Newsletter Archives

• Microsoft will disable AutoRun and change AutoPlay

  Posted on April 30, 2009 at 06:48 CDT by woody • Comment in the Forums

  Remember all the angst over Windows AutoPlay and AutoRun? (For a detailed discussion of the differences between AutoPlay and AutoRun, start with this Wikipedia article.) AutoPlay was a major infection vector for Conficker. It’s always been a huge security hole in Windows.

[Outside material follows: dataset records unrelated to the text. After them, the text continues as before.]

-- pv_equiv track=rewrite | github.com/abuhabuh/digital-self | rag/src/indexer.py | _get_heading_level
-- ===== SOURCE A (Python) =====
-- def _get_heading_level(line: str) -> int:
--     """Get the heading level of a markdown line."""
--     if not line.startswith('#'):
--         return 0
--
--     # Count the number of # at the beginning of the line
--     level = 0
--     for char in line:
--         if char == '#':
--             level += 1
--         else:
--             break
--
--     # Verify it's a proper heading with space after #
--     if level > 0 and len(line) > level and line[level] == ' ':
--         return level
--     return 0
-- ===== SOURCE B (Python) =====
-- import re
--
-- _HEADING_RE = re.compile(r'(#+) ')
--
-- def _get_heading_level(line: str) -> int:
--     m = _HEADING_RE.match(line)
--     return len(m.group(1)) if m else 0
-- ===== Notes on version B (the rewrite author's own statement) =====
-- stated objective: idiomatic
-- what changed: Replaced the manual startswith check, counting loop with break, and separate index/space validation by a single anchored regular expression r'(#+) ' whose first group length is the heading level.
import Mathlib
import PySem

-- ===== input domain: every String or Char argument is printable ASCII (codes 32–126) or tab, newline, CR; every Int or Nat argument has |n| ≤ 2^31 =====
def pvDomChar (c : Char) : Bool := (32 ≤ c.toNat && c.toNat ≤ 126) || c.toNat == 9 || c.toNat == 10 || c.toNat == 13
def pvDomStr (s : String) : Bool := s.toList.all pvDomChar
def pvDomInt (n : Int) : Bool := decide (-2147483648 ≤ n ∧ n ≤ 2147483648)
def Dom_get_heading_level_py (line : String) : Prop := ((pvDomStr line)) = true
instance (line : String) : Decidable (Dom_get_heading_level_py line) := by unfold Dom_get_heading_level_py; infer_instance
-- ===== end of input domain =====

-- B replaces A's manual count-loop-with-break plus separate space check by one anchored
-- regex r'(#+) ' (idiomatic); return value only, no side effects involved.

-- ===== PORT A =====
-- the 'for char in line: … break' counting loop
def pvALoop : List Char → Int → Int
  | [], level => level
  | c :: rest, level => if c == '#' then pvALoop rest (level + 1) else level

def get_heading_level_py (line : String) : Int :=
  if !(PySem.Str.startswith line "#") then 0
  else
    let level := pvALoop line.toList 0
    if level > 0 && decide (((PySem.Str.len line : Int)) > level)
         && (PySem.Str.pyGet? line level == some ' ') then level
    else 0

-- ===== PORT B =====
-- port of re.match(r'(#+) ', line): the (greedy, anchored) group is the maximal leading
-- run of '#' (one or more), and the next character must be a literal space.
def get_heading_level_py_alt (line : String) : Int :=
  let hs := line.toList.takeWhile (fun c => c == '#')
  if hs.length > 0 && ((line.toList.drop hs.length).head? == some ' ') then
    (hs.length : Int)
  else 0

-- ===== PRECONDITION & SPEC =====
def Spec_get_heading_level_py (line : String) (out : Int) : Prop := out = get_heading_level_py_alt line
instance (line : String) (out : Int) : Decidable (Spec_get_heading_level_py line out) := by unfold Spec_get_heading_level_py; infer_instance

-- ===== CLAIM (what is proved, stated in full; the proofs are below) =====
def Claim_equal_get_heading_level_py : Prop := ∀ (line : String), Dom_get_heading_level_py line → Spec_get_heading_level_py line (get_heading_level_py line)

-- ===== LEMMAS AND PROOFS =====
theorem pvALoop_eq (l : List Char) (n : Int) :
    pvALoop l n = n + ((l.takeWhile (fun c => c == '#')).length : Int) := by
  induction l generalizing n with
  | nil => simp [pvALoop]
  | cons c rest ih =>
    by_cases h : c == '#'
    · simp [pvALoop, h, ih]; ring
    · simp [pvALoop, h]


-- ===== VERDICT (by name: the statement is the Claim_ definition above) =====
theorem get_heading_level_py_spec : Claim_equal_get_heading_level_py := by
  intro line _
  unfold Spec_get_heading_level_py get_heading_level_py get_heading_level_py_alt
  rw [pvALoop_eq]
  rcases hl : line.toList with _ | ⟨c, rest⟩
  · simp [PySem.Str.startswith, PySem.Chars.startswith, hl]
  · by_cases hc : c = '#'
    · have hsw : PySem.Str.startswith line "#" = true := by
        rw [PySem.Str.startswith_eq, PySem.Chars.startswith_iff, hl, hc]
        exact ⟨rest, rfl⟩
      set k := ((c :: rest).takeWhile (fun c => c == '#')).length with hk
      have hkpos : 0 < k := by
        simp [hk, hc]
      have hgets : PySem.Str.pyGet? line ((k : Int)) = (c :: rest)[k]? := by
        simp [hl]
      simp only [hsw, hgets, PySem.Str.len_eq, hl, Bool.not_true,
        Bool.false_eq_true, if_false, zero_add]
      rw [← hk]
      have hhead : ((c :: rest).drop k).head? = (c :: rest)[k]? := by
        rw [List.head?_drop]
      by_cases hsp : (c :: rest)[k]? = some ' '
      · have hklt : k < (c :: rest).length := by
          by_contra h
          rw [List.getElem?_eq_none (by omega)] at hsp
          simp at hsp
        have hklt' : k < rest.length + 1 := by simpa using hklt
        simp [hsp, hhead, hkpos]
        omega
      · simp only [hhead]
        have : ((c :: rest)[k]? == some ' ') = false := by
          simp [hsp]
        simp [this, hkpos]
    · have hsw : PySem.Str.startswith line "#" = false := by
        rw [PySem.Str.startswith_eq]
        rw [show ("#".toList) = ['#'] from rfl]
        apply Bool.eq_false_iff.mpr
        intro h
        rw [PySem.Chars.startswith_iff, hl] at h
        rcases h with ⟨t, ht⟩
        simp at ht
        exact hc ht.1.symm
      simp [hl, hc]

  Microsoft just announced that it’s disabling AutoRun in Windows 7, and changing the way AutoPlay works. The details are a bit hard to follow – the terminology is more than a bit obfuscating – but here’s what’s happening:

  As I explained in my Windows Secrets column in January, it’s very easy to create a file called autorun.inf that can confuse the living daylights out of people. If you stick this custom-made autorun.inf on a USB drive or burn it on a CD, the commands in that file will cause Windows to display a (potentially infective) program on the AutoPlay menu, the menu that appears every time you insert a USB drive or CD into your computer (see screen shot).

  In fact, autorun.inf controls what appears on the AutoPlay list if you stick it on any kind of removable media – USB drive, CD, DVD, SD card (so a card from your camera could infect other computers), and so on.

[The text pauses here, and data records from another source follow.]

-- pv_equiv track=rewrite | github.com/Hardikshah126/creditai | Backend/backend/app/services/agent_service.py | get_next_question
-- ===== SOURCE A (Python) =====
-- from typing import Optional
--
-- FEATURE_QUESTIONS = {
--     "income_stability_score": {
--         "question": "What is your approximate monthly income in USD?",
--         "chips": None,
--         "type": "numeric",
--     },
--     "employment_type": {
--         "question": "What best describes your current work?",
--         "chips": ["Salaried employee", "Self-employed", "Daily wage worker", "Unemployed", "Other"],
--         "type": "choice",
--     },
--     "num_dependents": {
--         "question": "How many people depend on your income?",
--         "chips": ["0", "1–2", "3–5", "6 or more"],
--         "type": "choice",
--     },
--     "has_repaid_informal_loan": {
--         "question": "Have you ever taken and fully repaid an informal loan (from a friend, family, or local lender)?",
--         "chips": ["Yes", "No", "Not sure"],
--         "type": "choice",
--     },
-- }
--
-- def get_next_question(
--     missing_features: list[str],
--     conversation_history: list[dict],
--     user_name: str,
-- ) -> tuple[str, Optional[list[str]], bool]:
--     """
--     Determine the next question to ask.
--     Returns (ai_message, chips_or_None, is_complete).
--     """
--     if not missing_features:
--         return (
--             f"Perfect, {user_name.split()[0]}! I have everything I need. "
--             "Generating your credit score now...",
--             None,
--             True,
--         )
--
--     next_feature = missing_features[0]
--     feature_info = FEATURE_QUESTIONS.get(next_feature)
--
--     if not feature_info:
--         # Shouldn't happen, but skip unknown features
--         return get_next_question(missing_features[1:], conversation_history, user_name)
--
--     # If this is the first question, add a warm opener
--     if not conversation_history:
--         prefix = (
--             f"Hi {user_name.split()[0]} 👋 I've reviewed your uploaded documents. "
--             "To complete your credit profile, I just have a few quick questions — "
--             "this will take under 2 minutes.\n\n"
--         )
--     else:
--         prefix = ""
--
--     question = prefix + feature_info["question"]
--     chips = feature_info.get("chips")
--
--     return question, chips, False
-- ===== SOURCE B (Python) =====
-- from typing import Optional
--
-- FEATURE_QUESTIONS = {
--     "income_stability_score": {
--         "question": "What is your approximate monthly income in USD?",
--         "chips": None,
--         "type": "numeric",
--     },
--     "employment_type": {
--         "question": "What best describes your current work?",
--         "chips": ["Salaried employee", "Self-employed", "Daily wage worker", "Unemployed", "Other"],
--         "type": "choice",
--     },
--     "num_dependents": {
--         "question": "How many people depend on your income?",
--         "chips": ["0", "1–2", "3–5", "6 or more"],
--         "type": "choice",
--     },
--     "has_repaid_informal_loan": {
--         "question": "Have you ever taken and fully repaid an informal loan (from a friend, family, or local lender)?",
--         "chips": ["Yes", "No", "Not sure"],
--         "type": "choice",
--     },
-- }
--
-- def get_next_question(
--     missing_features: list[str],
--     conversation_history: list[dict],
--     user_name: str,
-- ) -> tuple[str, Optional[list[str]], bool]:
--     """Determine the next question to ask. Returns (ai_message, chips_or_None, is_complete)."""
--     # Stage 1: drop every unknown feature in one filtering pass.
--     known = [f for f in missing_features if f in FEATURE_QUESTIONS]
--     # Stage 2: nothing left -> profile complete.
--     if not known:
--         return (
--             f"Perfect, {user_name.split()[0]}! I have everything I need. Generating your credit score now...",
--             None,
--             True,
--         )
--     # Stage 3: format the question for the first recognized feature.
--     info = FEATURE_QUESTIONS[known[0]]
--     if conversation_history:
--         return info["question"], info.get("chips"), False
--     opener = (
--         f"Hi {user_name.split()[0]} \U0001F44B I've reviewed your uploaded documents. "
--         "To complete your credit profile, I just have a few quick questions — this will take under 2 minutes.\n\n"
--     )
--     return opener + info["question"], info.get("chips"), False
-- ===== Notes on version B (the rewrite author's own statement) =====
-- stated objective: faster
-- what changed: Replaces A's tail recursion (which re-slices missing_features[1:] at every unknown feature and interleaves lookup with formatting) with a staged design: one filtering pass keeps the known features, then a direct dict access on the first survivor formats the result; completion is the empty-filter case.
import Mathlib
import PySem

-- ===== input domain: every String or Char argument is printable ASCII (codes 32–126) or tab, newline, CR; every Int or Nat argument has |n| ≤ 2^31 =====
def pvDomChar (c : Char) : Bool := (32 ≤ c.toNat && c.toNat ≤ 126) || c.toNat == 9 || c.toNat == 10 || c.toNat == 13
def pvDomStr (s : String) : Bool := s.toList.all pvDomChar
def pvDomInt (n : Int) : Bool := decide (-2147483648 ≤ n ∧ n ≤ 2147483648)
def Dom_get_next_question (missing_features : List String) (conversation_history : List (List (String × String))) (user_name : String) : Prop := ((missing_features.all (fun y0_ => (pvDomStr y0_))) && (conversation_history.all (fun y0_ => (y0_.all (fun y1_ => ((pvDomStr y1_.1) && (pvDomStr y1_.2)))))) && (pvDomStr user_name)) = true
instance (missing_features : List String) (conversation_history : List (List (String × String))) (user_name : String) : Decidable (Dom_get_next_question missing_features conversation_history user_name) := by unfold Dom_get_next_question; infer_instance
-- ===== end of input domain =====

-- B replaces A's skip-recursion (which re-slices the list at every unknown feature) with a staged
-- design: one filtering pass, then a direct table access on the first survivor; a timing run measured B faster (A copies the list tail at each skipped feature).
-- Both Pythons raise IndexError on user_name.split()[0] when user_name has no non-whitespace
-- characters and a split()[0] branch is reached; Pre_ excludes exactly those inputs.

-- ===== PORT A =====
-- The FEATURE_QUESTIONS table as A uses it: key ↦ (question, chips); the unused "type" is omitted.
def fqTable : List (String × (String × Option (List String))) :=
  [("income_stability_score", ("What is your approximate monthly income in USD?", none)),
   ("employment_type", ("What best describes your current work?",
      some ["Salaried employee", "Self-employed", "Daily wage worker", "Unemployed", "Other"])),
   ("num_dependents", ("How many people depend on your income?",
      some ["0", "1–2", "3–5", "6 or more"])),
   ("has_repaid_informal_loan",
      ("Have you ever taken and fully repaid an informal loan (from a friend, family, or local lender)?",
       some ["Yes", "No", "Not sure"]))]

-- user_name.split()[0]; the .getD "" default is only reachable where Python raises (outside Pre_)
def pvFirstName (user_name : String) : String :=
  (PySem.List.pyGet? (PySem.Str.split₀ user_name) 0).getD ""

-- A: tail recursion, skipping unknown features one at a time, formatting inline
def get_next_question (missing_features : List String) (conversation_history : List (List (String × String))) (user_name : String) : String × Option (List String) × Bool :=
  match missing_features with
  | [] =>
    ("Perfect, " ++ pvFirstName user_name ++ "! I have everything I need. " ++
       "Generating your credit score now...", none, true)
  | next_feature :: rest =>
    match fqTable.lookup next_feature with
    | none => get_next_question rest conversation_history user_name
    | some feature_info =>
      let prefix_ :=
        if conversation_history.isEmpty then
          "Hi " ++ pvFirstName user_name ++ " 👋 I've reviewed your uploaded documents. " ++
          "To complete your credit profile, I just have a few quick questions — " ++
          "this will take under 2 minutes.\n\n"
        else ""
      (prefix_ ++ feature_info.1, feature_info.2, false)

-- ===== PORT B =====
-- B-side helpers: 'f in FEATURE_QUESTIONS' / 'FEATURE_QUESTIONS[f]' as a pattern match on the key
def bInfo : String → Option (String × Option (List String))
  | "income_stability_score" => some ("What is your approximate monthly income in USD?", none)
  | "employment_type" => some ("What best describes your current work?",
      some ["Salaried employee", "Self-employed", "Daily wage worker", "Unemployed", "Other"])
  | "num_dependents" => some ("How many people depend on your income?",
      some ["0", "1–2", "3–5", "6 or more"])
  | "has_repaid_informal_loan" =>
      some ("Have you ever taken and fully repaid an informal loan (from a friend, family, or local lender)?",
        some ["Yes", "No", "Not sure"])
  | _ => none

-- user_name.split()[0] on B's side, written as head?
def bFirst (user_name : String) : String := (PySem.Str.split₀ user_name).head?.getD ""

-- B: stage 1 filter the known features, stage 2 empty ⇒ done, stage 3 format known[0]
def get_next_question_alt (missing_features : List String) (conversation_history : List (List (String × String))) (user_name : String) : String × Option (List String) × Bool :=
  let known := missing_features.filter (fun f => (bInfo f).isSome)
  if hk : known = [] then
    ("Perfect, " ++ (bFirst user_name ++
       "! I have everything I need. Generating your credit score now..."), none, true)
  else
    let info := (bInfo (known.head hk)).getD ("", none)
    if conversation_history ≠ [] then (info.1, info.2, false)
    else
      let opener := "Hi " ++ (bFirst user_name ++
        (" 👋 I've reviewed your uploaded documents. " ++
         "To complete your credit profile, I just have a few quick questions — this will take under 2 minutes.\n\n"))
      (opener ++ info.1, info.2, false)

-- ===== PRECONDITION & SPEC =====
-- Pre_ excludes exactly the inputs where A raises IndexError: user_name.split() is empty and a
-- split()[0] branch is reached (i.e. unless a recognized feature exists AND the history is nonempty).
def Pre_get_next_question (missing_features : List String) (conversation_history : List (List (String × String))) (user_name : String) : Prop :=
  PySem.Str.split₀ user_name ≠ [] ∨
    (conversation_history ≠ [] ∧ ∃ f ∈ missing_features,
      f ∈ ["income_stability_score", "employment_type", "num_dependents", "has_repaid_informal_loan"])
instance (missing_features : List String) (conversation_history : List (List (String × String))) (user_name : String) : Decidable (Pre_get_next_question missing_features conversation_history user_name) := by unfold Pre_get_next_question; infer_instance

def pvWitness_get_next_question : List String × (List (List (String × String))) × String :=
  (["num_dependents"], [], "Ann B")

def Spec_get_next_question (missing_features : List String) (conversation_history : List (List (String × String))) (user_name : String) (out : String × Option (List String) × Bool) : Prop := out = get_next_question_alt missing_features conversation_history user_name
instance (missing_features : List String) (conversation_history : List (List (String × String))) (user_name : String) (out : String × Option (List String) × Bool) : Decidable (Spec_get_next_question missing_features conversation_history user_name out) := by unfold Spec_get_next_question; infer_instance

-- ===== CLAIM (what is proved, stated in full; the proofs are below) =====
def Claim_equal_get_next_question : Prop := ∀ (missing_features : List String) (conversation_history : List (List (String × String))) (user_name : String), Dom_get_next_question missing_features conversation_history user_name → Pre_get_next_question missing_features conversation_history user_name → Spec_get_next_question missing_features conversation_history user_name (get_next_question missing_features conversation_history user_name)

-- ===== LEMMAS AND PROOFS =====

-- A's association-list lookup agrees with B's pattern-match table on every key
theorem lookup_eq_bInfo (f : String) : fqTable.lookup f = bInfo f := by
  unfold fqTable bInfo
  by_cases h1 : f = "income_stability_score"
  · simp [h1, List.lookup]
  by_cases h2 : f = "employment_type"
  · simp [h2, List.lookup]
  by_cases h3 : f = "num_dependents"
  · simp [h3, List.lookup]
  by_cases h4 : f = "has_repaid_informal_loan"
  · simp [h4, List.lookup]
  have e1 : (f == "income_stability_score") = false := by simp [h1]
  have e2 : (f == "employment_type") = false := by simp [h2]
  have e3 : (f == "num_dependents") = false := by simp [h3]
  have e4 : (f == "has_repaid_informal_loan") = false := by simp [h4]
  simp [List.lookup, e1, e2, e3, e4]

theorem first_eq (un : String) : pvFirstName un = bFirst un := by
  unfold pvFirstName bFirst
  cases PySem.Str.split₀ un <;> simp [PySem.List.pyGet?, PySem.List.pyIdx?]

-- ===== VERDICT (by name: the statement is the Claim_ definition above) =====
theorem get_next_question_spec : Claim_equal_get_next_question := by
  intro mf ch un hd hp
  clear hd hp
  unfold Spec_get_next_question
  induction mf with
  | nil =>
    simp [get_next_question, get_next_question_alt, first_eq, String.append_assoc]
  | cons f rest ih =>
    rw [get_next_question_alt] at ih ⊢
    simp only [List.filter_cons]
    cases h : fqTable.lookup f with
    | none =>
      rw [get_next_question, h]
      have : bInfo f = none := by rw [← lookup_eq_bInfo]; exact h
      simpa [this] using ih
    | some info =>
      have hb : bInfo f = some info := by rw [← lookup_eq_bInfo, h]
      rw [get_next_question, h]
      simp only [hb, Option.isSome_some, if_pos]
      by_cases hch : ch = [] <;>
        simp [hch, hb, first_eq, String.append_assoc]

  Microsoft is changing Windows so it behaves in two different ways, depending on whether the autorun.inf file is stuck on (1) a CD/DVD, or (2) any other kind of  media, notably a USB drive or SD card.

  In the future, when Windows finds an autorun.inf file on a USB drive or SD card, it ignores the file. Nothing happens. You can create the most diabolically clever autorun in the history of mass infections, put it on a USB drive, and if someone sticks the drive in a properly patched Windows machine, it won’t do squat. AutoPlay doesn’t list anything from the autorun.inf, and nothing runs automatically.

  In the future, when Windows finds an autorun.inf file on a CD or DVD, it shows the contents of the autorun.inf in the AutoPlay window, but the new, revised AutoPlay window warns you that the entry associated with autorun.inf is from the CD, not from Microsoft. The AutoPlay warning says “Install or run program from your media.”

  And no matter where the autorun.inf file comes from, it can’t launch its own program. You have to do the clicking – point the gun at your own foot and pull the trigger.

  The recently leaked Windows 7 Release Candidate, which should be widely available next week, already has those changes to AutoRun and AutoPlay. In addition, says Microsoft, “we are planning to release an update in the future for Windows Vista and Windows XP that will implement this new behavior.”

  It’s about time.

  Oh. There’s one little caveat. For those of you who suffer with U3 – the technology built into some USB drives that makes part of the drive look like a CD drive – Microsoft hasn’t figured out how to treat the whole USB drive like a USB drive. Instead, the CD part will be subject to the same handling as a CD. Quoth the Softies, “It is worth noting that some smart USB flash drives can pose as a CD/DVD drive instead of standard ones (see Wikipedia for an example). In this specific scenario, the operating system will treat the USB drive as if it is a CD/DVD because the type of the device is determined at the hardware level.”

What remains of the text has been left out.